Что-то зашуршало сбоку, пискнуло. Он схватился за Надино плечо. Оказалось, что она вся раздета и вся как свежий батон — не одна только грудь.
— Не бойся, это крыса с крысятами, здесь гнездо. Я тебе потом покажу.
Крыса почему-то успокоила Саню. Он боялся, что Надька перестанет водить по себе его руками и сама за него примется. Так и было. О, как хотелось убежать, но теперь уж было поздно, совсем поздно… Она уже держала его мягкими ладонями и приговаривала:
— Маленький мой, миленький…
Замечание формально было совершенно бестактным, но по существу ободряющим, выражало полнейшую симпатию. Соблазнительница была сострадательна, держала в руках его робкое мужество крепко и ласково.
— Видишь, как хорошо, — глубоко вздохнула невидимая Надька. Она победила, вот что она чувствовала. Опять она победила. Прижала Санькину голову к своей груди — какая власть, вот так она всех их побеждает.
«Я не хочу, не хочу», — твердил Саня про себя, но это не помогло. Он был уже внутри, и деваться было некуда.
Тихий удовлетворенный смешок:
— Ну вот, вода дырочку найдет.
То, что могло быть началом, было одновременно и завершением.
Сжало и выбросило. Липко, горячо. И безумно стыдно. Это и есть оно?
Надька искала ртом его губы. Он вежливо их предоставил. Она облизала его рот большим языком и немного всунула язык под верхнюю губу. Всосала воздух. Раздался чмокающий звук.
— Умри, но не давай поцелуя без любви, — сказала она шепотом.

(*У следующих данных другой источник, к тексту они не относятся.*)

-- pv_equiv track=rewrite | github.com/anisa93/TagsCount | test.py | lookup_map_creation
-- ===== SOURCE A (Python) =====
-- def lookup_map_creation(a):
--     lookup_map = {}
--     for l in a:
--         row = l.split(",")
--         t = (row[0], row[1])
--         v = row[2]
--         if t not in lookup_map:
--             lookup_map[t] = v
--     return lookup_map
-- ===== SOURCE B (Python) =====
-- def lookup_map_creation(a):
--     rows = [l.split(",") for l in a]
--     # reverse pass with unconditional assignment: the earliest occurrence is
--     # written last, so it wins; a forward dict comprehension then restores
--     # first-occurrence insertion order.
--     firstval = {}
--     for row in reversed(rows):
--         firstval[(row[0], row[1])] = row[2]
--     return {(row[0], row[1]): firstval[(row[0], row[1])] for row in rows}
-- ===== Notes on version B (the rewrite author's own statement) =====
-- stated objective: alternative
-- what changed: Replaces the guarded single pass ('if key not in dict') by two guard-free passes: a reverse pass with unconditional assignment (earliest row overwrites last, so its value wins) and a forward dict comprehension that restores first-occurrence key order.
import Mathlib
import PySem

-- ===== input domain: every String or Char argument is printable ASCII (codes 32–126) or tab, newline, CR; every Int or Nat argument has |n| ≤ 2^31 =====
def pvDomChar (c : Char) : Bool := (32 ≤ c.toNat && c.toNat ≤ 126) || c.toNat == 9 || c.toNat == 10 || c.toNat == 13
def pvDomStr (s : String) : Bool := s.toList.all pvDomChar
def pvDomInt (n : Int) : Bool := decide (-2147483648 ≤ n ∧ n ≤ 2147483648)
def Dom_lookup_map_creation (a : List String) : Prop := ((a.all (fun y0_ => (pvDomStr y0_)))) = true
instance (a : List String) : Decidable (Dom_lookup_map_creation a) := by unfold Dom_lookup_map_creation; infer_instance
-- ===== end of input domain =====

-- B replaces A's guarded single pass ('if key not in dict') by two guard-free passes:
-- a reverse pass with unconditional assignment and a forward comprehension restoring order.

-- ===== PORT A =====
-- row[i] is PySem.List.pyGet? row i; the .getD "" default is only reached where Python
-- raises IndexError (a row with fewer than 3 fields), which Pre_ excludes.
def lookup_map_creation (a : List String) : List (String × String × String) :=
  ((a.foldl (fun (d : PySem.Dict (String × String) String) l =>
      let row := (PySem.Str.split? l ",").getD []
      let t := ((PySem.List.pyGet? row 0).getD "", (PySem.List.pyGet? row 1).getD "")
      let v := (PySem.List.pyGet? row 2).getD ""
      if d.contains t = false then d.insert t v else d)
    PySem.Dict.empty).items).map (fun p => (p.1.1, p.1.2, p.2))

-- ===== PORT B =====
def lookup_map_creation_alt (a : List String) : List (String × String × String) :=
  let rows := a.map (fun l => (PySem.Str.split? l ",").getD [])
  let firstval := rows.reverse.foldl
    (fun (d : PySem.Dict (String × String) String) row =>
      d.insert ((PySem.List.pyGet? row 0).getD "", (PySem.List.pyGet? row 1).getD "")
        ((PySem.List.pyGet? row 2).getD "")) PySem.Dict.empty
  ((rows.foldl (fun (d : PySem.Dict (String × String) String) row =>
      d.insert ((PySem.List.pyGet? row 0).getD "", (PySem.List.pyGet? row 1).getD "")
        (firstval.getD ((PySem.List.pyGet? row 0).getD "", (PySem.List.pyGet? row 1).getD "") ""))
    PySem.Dict.empty).items).map (fun p => (p.1.1, p.1.2, p.2))

-- ===== PRECONDITION & SPEC =====
-- Pre_ excludes exactly the lines with fewer than three comma-separated fields, on which
-- the Python A raises IndexError.
def Pre_lookup_map_creation (a : List String) : Prop :=
  ∀ l ∈ a, 3 ≤ ((PySem.Str.split? l ",").getD []).length
instance (a : List String) : Decidable (Pre_lookup_map_creation a) := by
  unfold Pre_lookup_map_creation; infer_instance
def pvWitness_lookup_map_creation : List String := ["x,y,1", "p,q,2", "x,y,9"]

def Spec_lookup_map_creation (a : List String) (out : List (String × String × String)) : Prop := out = lookup_map_creation_alt a
instance (a : List String) (out : List (String × String × String)) : Decidable (Spec_lookup_map_creation a out) := by unfold Spec_lookup_map_creation; infer_instance

-- ===== CLAIM (what is proved, stated in full; the proofs are below) =====
def Claim_equal_lookup_map_creation : Prop := ∀ (a : List String), Dom_lookup_map_creation a → Pre_lookup_map_creation a → Spec_lookup_map_creation a (lookup_map_creation a)

-- ===== LEMMAS AND PROOFS =====

-- get? after a plain insert-fold: the LAST occurrence in the list wins.
theorem pv_get_fold_insert {α K V : Type} [DecidableEq K] [BEq K] [LawfulBEq K]
    (key : α → K) (val : α → V) (l : List α) (d : PySem.Dict K V) (k : K) :
    (l.foldl (fun d x => d.insert (key x) (val x)) d).get? k =
      match l.reverse.find? (fun x => key x == k) with
      | some x => some (val x)
      | none => d.get? k := by
  induction l generalizing d with
  | nil => simp
  | cons p l ih =>
    simp only [List.foldl_cons, List.reverse_cons, List.find?_append]
    rw [ih]
    cases h : l.reverse.find? (fun x => key x == k) with
    | some q => simp
    | none =>
      simp only [Option.none_or]
      by_cases hk : (key p == k) = true
      · have hke : k = key p := (eq_of_beq hk).symm
        subst hke
        simp [List.find?, PySem.Dict.get?_insert_self]
      · have hne : k ≠ key p := fun h' => hk (by simp [h'])
        simp [List.find?, hk, PySem.Dict.get?_insert_of_ne d (val p) hne]

-- overwriting an existing entry with its own stored value changes nothing
theorem pv_insert_existing {K V : Type} [DecidableEq K] [BEq K] [LawfulBEq K]
    (d : PySem.Dict K V) (k : K) (w : V) (hnd : d.keys.Nodup)
    (h : d.get? k = some w) : d.insert k w = d := by
  apply PySem.Dict.ext
  have hc : d.contains k = true := by
    rw [PySem.Dict.contains_eq_isSome_get?, h]; rfl
  rw [PySem.Dict.items_insert_of_contains d w hc]
  conv_rhs => rw [← List.map_id d.items]
  apply List.map_congr_left
  intro p hp
  by_cases hk : (p.1 == k) = true
  · have hk' : p.1 = k := eq_of_beq hk
    have hget : d.get? p.1 = some p.2 :=
      PySem.Dict.get?_of_mem_items d hp hnd
    rw [hk', h] at hget
    have hw : w = p.2 := Option.some.inj hget
    simp [← hk', hw]
  · simp [hk]

-- the loop equivalence: A's guarded insert loop equals B's unconditional insert loop
-- feeding values from F, under the invariant that every stored value agrees with F and
-- every absent key has its F-value given by its first occurrence in the remaining suffix.
theorem pv_main {α K V : Type} [DecidableEq K] [BEq K] [LawfulBEq K]
    (key : α → K) (val : α → V) (F : PySem.Dict K V) (dflt : V) :
    ∀ (ss : List α) (d : PySem.Dict K V),
    d.keys.Nodup →
    (∀ k, d.get? k = none →
        F.get? k = (ss.find? (fun x => key x == k)).map (fun x => val x)) →
    (∀ k w, d.get? k = some w → F.get? k = some w) →
    ss.foldl (fun d x => if d.contains (key x) = false then d.insert (key x) (val x) else d) d
      = ss.foldl (fun d x => d.insert (key x) (F.getD (key x) dflt)) d := by
  intro ss
  induction ss with
  | nil => intro d _ _ _; rfl
  | cons p ss ih =>
    intro d hnd I1 I2
    simp only [List.foldl_cons]
    cases hg : d.get? (key p) with
    | none =>
      have hc : d.contains (key p) = false := by
        rw [PySem.Dict.contains_eq_isSome_get?, hg]; rfl
      have hF : F.get? (key p) = some (val p) := by
        have := I1 (key p) hg
        simpa [List.find?] using this
      have hgd : F.getD (key p) dflt = val p := by
        rw [PySem.Dict.getD_eq_get?_getD, hF]; rfl
      rw [hc, if_pos rfl, hgd]
      apply ih
      · exact PySem.Dict.nodup_keys_insert _ _ _ hnd
      · intro k hk
        have hne : k ≠ key p := by
          intro h; subst h
          rw [PySem.Dict.get?_insert_self] at hk; cases hk
        rw [PySem.Dict.get?_insert_of_ne d (val p) hne] at hk
        have hb : (key p == k) = false := by
          simp only [beq_eq_false_iff_ne]; exact fun h => hne h.symm
        have := I1 k hk
        rw [List.find?_cons, hb] at this
        exact this
      · intro k w hk
        by_cases hke : k = key p
        · subst hke
          rw [PySem.Dict.get?_insert_self] at hk
          injection hk with hk; subst hk; exact hF
        · rw [PySem.Dict.get?_insert_of_ne d (val p) hke] at hk
          exact I2 k w hk
    | some w =>
      have hc : d.contains (key p) = true := by
        rw [PySem.Dict.contains_eq_isSome_get?, hg]; rfl
      have hF : F.get? (key p) = some w := I2 (key p) w hg
      have hgd : F.getD (key p) dflt = w := by
        rw [PySem.Dict.getD_eq_get?_getD, hF]; rfl
      rw [hc]
      simp only [Bool.true_eq_false, if_false]
      rw [hgd, pv_insert_existing d (key p) w hnd hg]
      apply ih d hnd
      · intro k hk
        have hne : k ≠ key p := by
          intro h; subst h; rw [hg] at hk; cases hk
        have hb : (key p == k) = false := by
          simp only [beq_eq_false_iff_ne]; exact fun h => hne h.symm
        have := I1 k hk
        rw [List.find?_cons, hb] at this
        exact this
      · exact I2

-- the two complete folds agree, starting from the empty dict
theorem pv_folds_eq {α K V : Type} [DecidableEq K] [BEq K] [LawfulBEq K]
    (key : α → K) (val : α → V) (dflt : V) (xs : List α) :
    xs.foldl (fun d x => if d.contains (key x) = false then d.insert (key x) (val x) else d)
        PySem.Dict.empty
      = xs.foldl (fun d x => d.insert (key x)
          ((xs.reverse.foldl (fun d x => d.insert (key x) (val x))
              PySem.Dict.empty).getD (key x) dflt)) PySem.Dict.empty := by
  apply pv_main
  · exact PySem.Dict.nodup_keys_empty
  · intro k _
    rw [pv_get_fold_insert, List.reverse_reverse]
    cases h : xs.find? (fun x => key x == k) with
    | some q => simp
    | none => simp [PySem.Dict.get?_empty]
  · intro k w h
    rw [PySem.Dict.get?_empty] at h
    cases h

-- ===== VERDICT (by name: the statement is the Claim_ definition above) =====
theorem lookup_map_creation_spec : Claim_equal_lookup_map_creation := by
  intro a _ _
  show lookup_map_creation a = lookup_map_creation_alt a
  have eA : lookup_map_creation a
      = (((a.map (fun l => (PySem.Str.split? l ",").getD [])).foldl
          (fun (d : PySem.Dict (String × String) String) row =>
            if d.contains ((PySem.List.pyGet? row 0).getD "", (PySem.List.pyGet? row 1).getD "") = false
            then d.insert ((PySem.List.pyGet? row 0).getD "", (PySem.List.pyGet? row 1).getD "")
                   ((PySem.List.pyGet? row 2).getD "")
            else d) PySem.Dict.empty).items).map (fun p => (p.1.1, p.1.2, p.2)) := by
    rw [List.foldl_map]
    rfl
  rw [eA,
    pv_folds_eq
      (key := fun row => ((PySem.List.pyGet? row 0).getD "", (PySem.List.pyGet? row 1).getD ""))
      (val := fun row => (PySem.List.pyGet? row 2).getD "") (dflt := "")
      (xs := a.map (fun l => (PySem.Str.split? l ",").getD []))]
  rfl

Это уж точно. Лучше умереть, чем все это…
На улице стоял нескончаемый мелкий дождь. Илья ждал его на противоположной стороне переулка. Подошел.
— Все нормально? — спросил без всякой улыбки, деловито.
— Нормально. Довольно мерзко, — ответил Саня легким голосом, так что Илья даже не догадался, насколько ему мерзко.
Они молча дошли до Саниного дома, простились у подъезда.
Назавтра Саня не пришел в школу. Заболел. Всегдашняя болезнь — температура под сорок, и ничего больше. Сквозь сон мерещилось, что умирает, что у него сифилис или еще что-то похуже. Но ничего такого не было. Через три дня температура спала, он еще несколько дней провалялся в постели, бабушка варила ему морс, делала трубочки со взбитыми сливками и терла зеленые яблоки на самой мелкой терке, а он боролся с набегающими постоянно приступами отвращения к себе, к своему телу, предавшему его и ответившему на чужой зов вопреки его, Саниному, желанию… Или не вопреки?
Лежал и читал «Одиссею». Дочитал до места, где Одиссеевы спутники гребли мимо острова сирен и уши их были залиты воском — а то бы попрыгали в воду и поплыли на голоса сирен, — а Одиссей, привязанный ремнями к мачте, корчился и пытался содрать с себя узы, чтобы кинуться в море и плыть навстречу нестерпимо зовущему пению. Он был единственный, кто услышал эти звуки и выжил. Каменистые берега были усыпаны ссохшимися кожами да сухими костями достигших острова путешественников — клюнули на приманку чарующего двухголосья и были высосаны сиренами-кровопийцами.
— Нюта, как ты думаешь, эпизод с сиренами — о власти пола над мужчиной?
Анна Александровна замерла с блюдечком в руках:
— Санечка, я об этом никогда не думала. Ты совершенно прав. Но не только над мужчиной — и над женщиной тоже. Вообще — над человеком. Любовь и голод правят миром — ужасная пошлость, но, видно, так оно и есть.
— И никак нельзя увернуться от этого?
Анна Александровна засмеялась:
— Наверное, можно. Но у меня не получилось. Да я и не хотела, чтобы получилось. Всех в эту воронку рано или поздно засасывает.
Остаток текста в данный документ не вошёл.